How old is he? Neutered?


----------



## freekygeeky (May 25, 2007)

he is we guess maybe... 12 - 13...

we got him as a stray 10 year or so ago.
so 13 or older. i guess
and neutured.
he has attacked my brother 3 tiomes in 2 weeks, and my dada and me.


----------



## feorag (Jul 31, 2007)

Ooh, Gina - that's a tough one.

I would have said that if he's never shown aggression, then given his age, he must have a problem. It's very probable that he could be in pain - you know how grumpy we are when we have a nagging constant pain. What was happening when he 'attacked' - presumably he was being handled, in which case then it could be something going on inside that is causing him pain when he is handled.

Is he eating? Have you checked his mouth? It could be a tooth problem at that age. Other than the aggression is all his other behaviour just as it used to be. Is he drinking more? Could be his kidneys.

The problem with cats compared to a lot of other animals is that they compensate very quickly. In other words if they have a problem they very quickly compensate to help to deal with that problem and often they've done that before you notice there is anything wrong with them.

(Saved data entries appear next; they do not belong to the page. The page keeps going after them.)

-- pv_equiv track=rewrite | github.com/the-ride-never-ends/documentation_generator | utils/parser.py | _parse_examples
-- ===== SOURCE A (Python) =====
-- from typing import Dict, List, Any, Optional, Tuple
--
-- def _parse_examples(content: str) -> List[str]:
--     """
--     Parse examples section.
--
--     Args:
--         content: Examples section content
--
--     Returns:
--         List of example code blocks
--     """
--     examples = []
--     current_example = []
--     in_code_block = False
--
--     for line in content.splitlines():
--         stripped = line.strip()
--
--         # In all docstring styles, code examples are often indicated by indentation
--         # or by special syntax like >>> in doctest style examples
--         if stripped.startswith('>>>') or in_code_block:
--             in_code_block = True
--             current_example.append(line)
--         elif line.startswith('    ') and (not current_example or current_example[-1].startswith('    ')):
--             # Indented block indicates code
--             if not current_example:
--                 in_code_block = True
--             current_example.append(line)
--         else:
--             # End of code block
--             if current_example:
--                 examples.append('\n'.join(current_example))
--                 current_example = []
--                 in_code_block = False
--
--     # Add the last example if there is one
--     if current_example:
--         examples.append('\n'.join(current_example))
--
--     return examples
-- ===== SOURCE B (Python) =====
-- from typing import List
--
-- def _parse_examples(content: str) -> List[str]:
--     lines = content.splitlines()
--     for i, line in enumerate(lines):
--         if line.strip().startswith('>>>') or line.startswith('    '):
--             return ['\n'.join(lines[i:])]
--     return []
-- ===== Notes on version B (the rewrite author's own statement) =====
-- stated objective: simpler
-- what changed: A's per-line state machine never resets once a block starts, so it emits at most one block; B replaces it with a single scan for the first trigger line ('>>>' after strip, or 4-space indent) and returns the one block from there to end of input.
import Mathlib
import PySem

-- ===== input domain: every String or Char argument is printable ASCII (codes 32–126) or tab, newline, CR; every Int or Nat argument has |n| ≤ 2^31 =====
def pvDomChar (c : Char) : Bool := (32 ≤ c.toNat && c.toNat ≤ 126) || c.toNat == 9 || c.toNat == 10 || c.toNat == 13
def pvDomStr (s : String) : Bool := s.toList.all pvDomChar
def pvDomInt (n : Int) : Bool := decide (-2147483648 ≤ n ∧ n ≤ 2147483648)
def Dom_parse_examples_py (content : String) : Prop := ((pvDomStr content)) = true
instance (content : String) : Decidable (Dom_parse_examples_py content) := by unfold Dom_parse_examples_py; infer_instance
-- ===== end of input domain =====

-- B replaces A's never-resetting state machine with a scan for the first trigger line (simpler).


-- ===== PORT A =====
-- one loop iteration: state = (examples, current_example, in_code_block)
def parseA_step (st : List String × List String × Bool) (line : String) :
    List String × List String × Bool :=
  let stripped := PySem.Str.strip line
  if PySem.Str.startswith stripped ">>>" || st.2.2 then
    (st.1, st.2.1 ++ [line], true)
  else if PySem.Str.startswith line "    " &&
      -- current_example[-1]: guarded by nonemptiness, so getLastD's default is never used
      (st.2.1.isEmpty || PySem.Str.startswith (st.2.1.getLastD "") "    ") then
    (st.1, st.2.1 ++ [line], if st.2.1.isEmpty then true else st.2.2)
  else if st.2.1.isEmpty then st
  else (st.1 ++ [PySem.Str.join "\n" st.2.1], [], false)

-- the trailing "add the last example if there is one"
def parseA_finish (st : List String × List String × Bool) : List String :=
  if st.2.1.isEmpty then st.1 else st.1 ++ [PySem.Str.join "\n" st.2.1]

def parse_examples_py (content : String) : List String :=
  parseA_finish ((PySem.Str.splitlines content).foldl parseA_step ([], [], false))

-- ===== PORT B =====
def altTrig (line : String) : Bool :=
  PySem.Str.startswith (PySem.Str.strip line) ">>>" || PySem.Str.startswith line "    "

-- 'for i, line in enumerate(lines): if trig: return ['\n'.join(lines[i:])]'; l :: ls is lines[i:]
def altGo : List String → List String
  | [] => []
  | l :: ls => if altTrig l then [PySem.Str.join "\n" (l :: ls)] else altGo ls

def parse_examples_py_alt (content : String) : List String :=
  altGo (PySem.Str.splitlines content)

-- ===== PRECONDITION & SPEC =====
def Spec_parse_examples_py (content : String) (out : List String) : Prop := out = parse_examples_py_alt content
instance (content : String) (out : List String) : Decidable (Spec_parse_examples_py content out) := by unfold Spec_parse_examples_py; infer_instance

-- ===== CLAIM (what is proved, stated in full; the proofs are below) =====
def Claim_equal_parse_examples_py : Prop := ∀ (content : String), Dom_parse_examples_py content → Spec_parse_examples_py content (parse_examples_py content)

-- ===== LEMMAS AND PROOFS =====

-- Once in_code_block is true, every remaining line is appended and the state never resets.
theorem parseA_inblock (lines : List String) : ∀ (ex cur : List String), cur ≠ [] →
    parseA_finish (lines.foldl parseA_step (ex, cur, true)) =
      ex ++ [PySem.Str.join "\n" (cur ++ lines)] := by
  induction lines with
  | nil =>
      intro ex cur h
      simp [parseA_finish, List.isEmpty_iff, h]
  | cons l ls ih =>
      intro ex cur h
      have hstep : parseA_step (ex, cur, true) l = (ex, cur ++ [l], true) := by
        simp [parseA_step]
      rw [List.foldl_cons, hstep, ih ex (cur ++ [l]) (by simp)]
      simp

-- While scanning (empty current, not in block), a non-trigger line leaves the state unchanged
-- and a trigger line starts the block with [l].
theorem parseA_scan (lines : List String) :
    parseA_finish (lines.foldl parseA_step ([], [], false)) = altGo lines := by
  induction lines with
  | nil => simp [parseA_finish, altGo]
  | cons l ls ih =>
      by_cases h : altTrig l = true
      · have hstep : parseA_step ([], [], false) l = ([], [l], true) := by
          unfold altTrig at h
          simp at h
          rcases h with h1 | h2
          · simp [parseA_step, h1]
          · by_cases h1 : PySem.Chars.startswith (PySem.Chars.strip l.toList) ['>', '>', '>'] = true
            · simp [parseA_step, h1]
            · simp [parseA_step, h1, h2]
        rw [List.foldl_cons, hstep, parseA_inblock ls [] [l] (by simp)]
        simp [altGo, h]
      · unfold altTrig at h
        simp at h
        obtain ⟨h1, h2⟩ := h
        have hstep : parseA_step ([], [], false) l = ([], [], false) := by
          simp [parseA_step, h1, h2]
        rw [List.foldl_cons, hstep, ih]
        simp [altGo, altTrig, h1, h2]

-- ===== VERDICT (by name: the statement is the Claim_ definition above) =====
theorem parse_examples_py_spec : Claim_equal_parse_examples_py := by
  intro content _
  unfold Spec_parse_examples_py parse_examples_py parse_examples_py_alt
  exact parseA_scan _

There are a lot of things with a cat of that age that could be going on. I would say observe him closely to see if you can see any changes in behaviour and other than that, I would suggest a check-up at the vets just to be sure there isn't a physical reason for the aggression.


----------



## quizicalkat (Jul 7, 2007)

feorag said:


> Ooh, Gina - that's a tough one.
> 
> I would have said that if he's never shown aggression, then given his age, he must have a problem. It's very probable that he could be in pain - you know how grumpy we are when we have a nagging constant pain. What was happening when he 'attacked' - presumably he was being handled, in which case then it could be something going on inside that is causing him pain when he is handled.
> 
> ...


I'll second that - sound advice!


----------



## freekygeeky (May 25, 2007)

he only has one tooth left. 
he came to us, and has had ever since really bad teeth , gingervitis (sp) and really bad.. errr dunno what it was...
but when the vet scrapped the teeth - huge lumps of hard stuff came off..
it isnt when he is handled, well we wont go near him at the moe.
its if you move, if he is sitting near you and you move, or if you walk past him..
he is still eating. and drinking - i have to admit i have seen him drink which is a first - i never see him drink.. only from the pond in the summer.
he has had artheritus in his legs since we got him too. but the vet said he has to deal with it basically - he just a lil stiff..


hmm


help.


feorag said:


> Ooh, Gina - that's a tough one.
> 
> I would have said that if he's never shown aggression, then given his age, he must have a problem. It's very probable that he could be in pain - you know how grumpy we are when we have a nagging constant pain. What was happening when he 'attacked' - presumably he was being handled, in which case then it could be something going on inside that is causing him pain when he is handled.
> 
> ...


----------



## loobylou (Nov 18, 2007)

I would suggest a visit to the vet. Excessive drinking can be a sign of kidney disease which is very common in older cats.
Also with regards to his arthritis, he shouldnt just have to 'deal with it', you should push your vet for some treatment as he almost certainly will have some degree of discomfort. There isnt much out there for treating cats but you could try a non steroidal anti-inflammatory drug (metacam),tho not if kidney problems or a supplement of glucosamine/ chondroitin (cosequin).
As for his attacking, pain is high on the suspicious list. Have you noticed any deterioration with his vision? Or could just be 'senile' behaviour in a cat of his age!


----------



## freekygeeky (May 25, 2007)

he isnt drinking loads, .. my old old old old old old 23 year old cat died from kidney failure and she drunk LOADS. and the artheritis.. about 10 yrs ago - it started he had special medien cost LOADS - amd didnt help - so the vet said there is nout that they an do.
he seems fine. his normal self, just grumpy.
really grumpy.
my brother looks liek e has been attacked with a knife!! but its the cat!
hm..

*
having said all that - just wen tin and he was drinking again, i moveed his bowl to get to oven he would normally run away but he carried ond drinking... which is very odd....
if it is kidneys, anythgin you can do about it??*




loobylou said:


> I would suggest a visit to the vet. Excessive drinking can be a sign of kidney disease which is very common in older cats.
> Also with regards to his arthritis, he shouldnt just have to 'deal with it', you should push your vet for some treatment as he almost certainly will have some degree of discomfort. There isnt much out there for treating cats but you could try a non steroidal anti-inflammatory drug (metacam),tho not if kidney problems or a supplement of glucosamine/ chondroitin (cosequin).
> As for his attacking, pain is high on the suspicious list. Have you noticed any deterioration with his vision? Or could just be 'senile' behaviour in a cat of his age!


----------



## feorag (Jul 31, 2007)

Yes, there's a new wonder drug called Fortikor that does good stuff with cat's kidneys. It was originally prescribed to dogs with heart conditions, but they noticed an improvement in kidney function, so it was licensed for cats a few years ago.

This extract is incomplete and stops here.